As others said it pokes fun at the action/fighting style anime (and potentially a few others). It even parodies some specific characters from those kind of anime.

For example:

  • Lord Boros: Based off of Broly from Dragonball Z, a character whose fans think he is the epitome of power.

  • Garou: Could be several characters but I find him to actually be based off of Doomsday from Superman. I say Doomsday because Garou was initially a monster and could not be killed. He just kept coming back more upgraded, just like Doomsday.
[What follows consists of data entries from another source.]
-- pv_equiv track=rewrite | github.com/hussinsuleiman/neetcode-submissions | Data Structures & Algorithms/find-smallest-common-element-in-all-rows/submission-0.py | smallestCommonElement
-- ===== SOURCE A (Python) =====
-- from typing import List
--
-- def smallestCommonElement(mat: List[List[int]]) -> int:
--     m,n = len(mat), len(mat[0])
--     a = []
--
--     for i in range(1, m):
--         a.append(set(mat[i]))
--
--     for i in mat[0]:
--         valid = True
--
--         for s in a:
--             if i not in s:
--                 valid = False
--                 break
--
--         if valid:
--             return i
--
--     return -1
-- ===== SOURCE B (Python) =====
-- def smallestCommonElement(mat):
--     m = len(mat)
--     cnt = {}
--     for row in mat[1:]:
--         for v in set(row):
--             cnt[v] = cnt.get(v, 0) + 1
--     target = m - 1
--     for v in mat[0]:
--         if cnt.get(v, 0) == target:
--             return v
--     return -1
-- ===== Notes on version B (the rewrite author's own statement) =====
-- stated objective: alternative
-- what changed: Replaced the per-candidate scan over a list of per-row sets by one aggregate frequency dict built from the deduped other rows, then a single flat pass over mat[0] returning the first value whose count equals m-1.
import Mathlib
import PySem

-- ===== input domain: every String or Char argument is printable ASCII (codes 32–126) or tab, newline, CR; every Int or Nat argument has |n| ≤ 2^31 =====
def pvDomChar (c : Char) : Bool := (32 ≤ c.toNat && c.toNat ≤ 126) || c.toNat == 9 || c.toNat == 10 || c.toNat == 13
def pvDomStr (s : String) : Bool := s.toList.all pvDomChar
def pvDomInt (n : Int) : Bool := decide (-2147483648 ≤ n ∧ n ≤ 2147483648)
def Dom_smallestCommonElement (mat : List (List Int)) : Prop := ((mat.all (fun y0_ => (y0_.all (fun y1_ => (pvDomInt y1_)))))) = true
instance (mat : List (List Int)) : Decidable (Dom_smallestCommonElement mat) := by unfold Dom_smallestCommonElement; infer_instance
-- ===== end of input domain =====

-- B builds one aggregate frequency dict over the deduped other rows and makes a single
-- flat pass over mat[0] (first value counted m-1 times), instead of A's per-candidate
-- scan over a list of per-row sets; objective: alternative algorithm, same result.

-- ===== PORT A =====
-- inner loop: valid = True; for s in a: if i not in s: valid = False; break
def pvA_check (i : Int) : List (PySem.Set Int) → Bool
  | [] => true
  | s :: rest => if !(PySem.Set.contains s i) then false else pvA_check i rest

-- outer loop: for i in mat[0]: … if valid: return i; fall-through: return -1
def pvA_find (a : List (PySem.Set Int)) : List Int → Int
  | [] => -1
  | i :: rest => if pvA_check i a then i else pvA_find a rest

def smallestCommonElement (mat : List (List Int)) : Int :=
  let m : Int := PySem.List.len mat
  let a : List (PySem.Set Int) :=
    (PySem.List.pyRange 1 m 1).foldl
      (fun acc i => acc ++ [PySem.Set.ofList (PySem.List.pyGetD mat i [])]) []
  pvA_find a (PySem.List.pyGetD mat 0 [])

-- ===== PORT B =====
-- for v in mat[0]: if cnt.get(v, 0) == target: return v
def pvB_find (cnt : PySem.Dict Int Int) (target : Int) : List Int → Int
  | [] => -1
  | v :: rest => if cnt.getD v 0 == target then v else pvB_find cnt target rest

def smallestCommonElement_alt (mat : List (List Int)) : Int :=
  let m : Int := PySem.List.len mat
  let cnt : PySem.Dict Int Int :=
    (PySem.List.slice mat (some 1) none).foldl
      (fun d row => (PySem.Set.ofList row).foldl (fun d v => d.modify v 0 (· + 1)) d)
      PySem.Dict.empty
  let target := m - 1
  pvB_find cnt target (PySem.List.pyGetD mat 0 [])

-- ===== PRECONDITION & SPEC =====
-- Pre_ excludes the empty matrix, on which the Python A (and B) raise IndexError at mat[0].
def Pre_smallestCommonElement (mat : List (List Int)) : Prop := mat ≠ []
instance (mat : List (List Int)) : Decidable (Pre_smallestCommonElement mat) := by
  unfold Pre_smallestCommonElement; infer_instance
def pvWitness_smallestCommonElement : List (List Int) := [[5, 1, 2], [2, 3, 1], [1, 2]]

def Spec_smallestCommonElement (mat : List (List Int)) (out : Int) : Prop := out = smallestCommonElement_alt mat
instance (mat : List (List Int)) (out : Int) : Decidable (Spec_smallestCommonElement mat out) := by unfold Spec_smallestCommonElement; infer_instance

-- ===== CLAIM (what is proved, stated in full; the proofs are below) =====
def Claim_equal_smallestCommonElement : Prop := ∀ (mat : List (List Int)), Dom_smallestCommonElement mat → Pre_smallestCommonElement mat → Spec_smallestCommonElement mat (smallestCommonElement mat)

-- ===== LEMMAS AND PROOFS =====

-- A's index loop over range(1, m) builds exactly the tail's rows (as sets).
theorem pv_range_map_getD (f : List Int → PySem.Set Int) (l : List (List Int)) :
    (PySem.List.pyRange 1 ((l.length : Nat) : Int) 1).map
      (fun i => f (PySem.List.pyGetD l i [])) = (l.drop 1).map f := by
  have h := PySem.List.map_pyGetD_pyRange' (xs := l) (d := ([] : List Int)) (a := (1 : Int)) (by norm_num)
  calc (PySem.List.pyRange 1 ((l.length : Nat) : Int) 1).map
        (fun i => f (PySem.List.pyGetD l i []))
      = ((PySem.List.pyRange 1 ((l.length : Nat) : Int) 1).map
        (fun i => PySem.List.pyGetD l i [])).map f := by rw [List.map_map]; rfl
    _ = (l.drop (1 : Int).toNat).map f := by rw [h]
    _ = (l.drop 1).map f := rfl

theorem pv_cnt_getD (v : Int) :
    ∀ (rest : List (List Int)) (d : PySem.Dict Int Int),
      (rest.foldl
        (fun d row => (PySem.Set.ofList row).foldl (fun d x => d.modify x 0 (· + 1)) d)
        d).getD v 0
      = d.getD v 0 + (rest.countP (fun r => decide (v ∈ r)) : Int) := by
  intro rest
  induction rest with
  | nil => simp
  | cons r t ih =>
      intro d
      rw [List.foldl_cons, ih, PySem.Dict.getD_foldl_modify_add_one]
      have hn : (PySem.Set.ofList r).Nodup := PySem.Set.nodup_ofList r
      by_cases hv : v ∈ r
      · have : (PySem.Set.ofList r).count v = 1 := by
          exact List.count_eq_one_of_mem hn (((PySem.Set.mem_ofList r v).mpr hv))
        simp [hv, this]; ring
      · have : (PySem.Set.ofList r).count v = 0 := by
          simp [List.count_eq_zero, PySem.Set.mem_ofList, hv]
        simp [hv, this]

theorem pv_check_eq_all (i : Int) : ∀ (rest : List (List Int)),
    pvA_check i (rest.map PySem.Set.ofList) = rest.all (fun r => decide (i ∈ r)) := by
  intro rest
  induction rest with
  | nil => rfl
  | cons r t ih =>
      simp only [List.map_cons, pvA_check, List.all_cons, ih]
      by_cases h : i ∈ r
      · simp [PySem.Set.contains, PySem.Set.mem_ofList, h]
      · simp [PySem.Set.contains, PySem.Set.mem_ofList, h]

theorem pv_find_eq (rest : List (List Int)) (cnt : PySem.Dict Int Int)
    (hcnt : ∀ v : Int, cnt.getD v 0 = (rest.countP (fun r => decide (v ∈ r)) : Int)) :
    ∀ (l : List Int),
      pvA_find (rest.map PySem.Set.ofList) l = pvB_find cnt (rest.length : Int) l := by
  intro l
  induction l with
  | nil => rfl
  | cons v t ih =>
      simp only [pvA_find, pvB_find, pv_check_eq_all, hcnt]
      have hle : rest.countP (fun r => decide (v ∈ r)) ≤ rest.length := List.countP_le_length
      by_cases h : rest.all (fun r => decide (v ∈ r)) = true
      · have : rest.countP (fun r => decide (v ∈ r)) = rest.length := by
          rw [List.countP_eq_length]
          intro r hr; exact (List.all_eq_true.mp h) r hr
        simp [h, this]
      · have : rest.countP (fun r => decide (v ∈ r)) ≠ rest.length := by
          intro hc
          apply h
          rw [List.all_eq_true]
          intro r hr
          exact List.countP_eq_length.mp hc r hr
        have hne : ((rest.countP (fun r => decide (v ∈ r)) : Int) == (rest.length : Int)) = false := by
          simp [this]
        simp [h, hne, ih]

-- ===== VERDICT (by name: the statement is the Claim_ definition above) =====
theorem smallestCommonElement_spec : Claim_equal_smallestCommonElement := by
  intro mat _ hpre
  unfold Spec_smallestCommonElement smallestCommonElement smallestCommonElement_alt
  obtain ⟨r0, rest, rfl⟩ : ∃ r0 rest, mat = r0 :: rest := by
    cases mat with
    | nil => exact absurd rfl hpre
    | cons a b => exact ⟨a, b, rfl⟩
  simp only [PySem.List.len_eq, PySem.List.foldl_append_singleton_eq_map,
    PySem.List.pyGetD_zero_cons, PySem.List.slice_from_one, List.tail_cons,
    pv_range_map_getD, List.drop_succ_cons, List.drop_zero, List.nil_append]
  have htgt : ((r0 :: rest).length : Int) - 1 = (rest.length : Int) := by
    simp only [List.length_cons]; push_cast; ring
  rw [htgt]
  exact pv_find_eq rest _ (fun v => by
    rw [pv_cnt_getD v rest PySem.Dict.empty]; simp) r0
  • Vaccine Man: Parody of Piccolo and Baikinman

  • Ancient King: Godzilla

  • Bang: Zeno Zoldyck from Hunter x Hunter

  • Carnage Kabuto Rage Form: Eva Unit 1 from Evangelion

  • Great Philosopher: Father from Full Metal Alchemist

  • Lightning Max: Mix of Straight Cougar from Scry-ed and some Hisoka from Hunter x Hunter

  • Metal Bat: Potentially a combo of Yusuke Urameshi and Kazuma Kuwabara from Yu Yu Hakusho

And there are many more. Just re-watch the series and take note of each character. It's amazing how many characters there are parodies of from their personalities to their resemblance and everything in between.


I would assume, that, the concept itself, of a character that would immediately vanquish any foe, no matter how tall, strong, heavy, experienced, etc, with just one punch, would obviously be intended as the ultimate parody, in itself. My only real question would be: when the OPM video game is released, does OPM simply throw the punch, or, is there a fourteen button sequence that needs to be learned?


Another thing to consider would be when someone is talking about their backstory or how powerful they are. In Shonen, characters seem to drone on about themselves and OPM tends to get bored of it and interrupts them to get to the point of their interaction. He has the attitude of "shut up and let's get to it" because he'd rather just get it over with and go on with his day.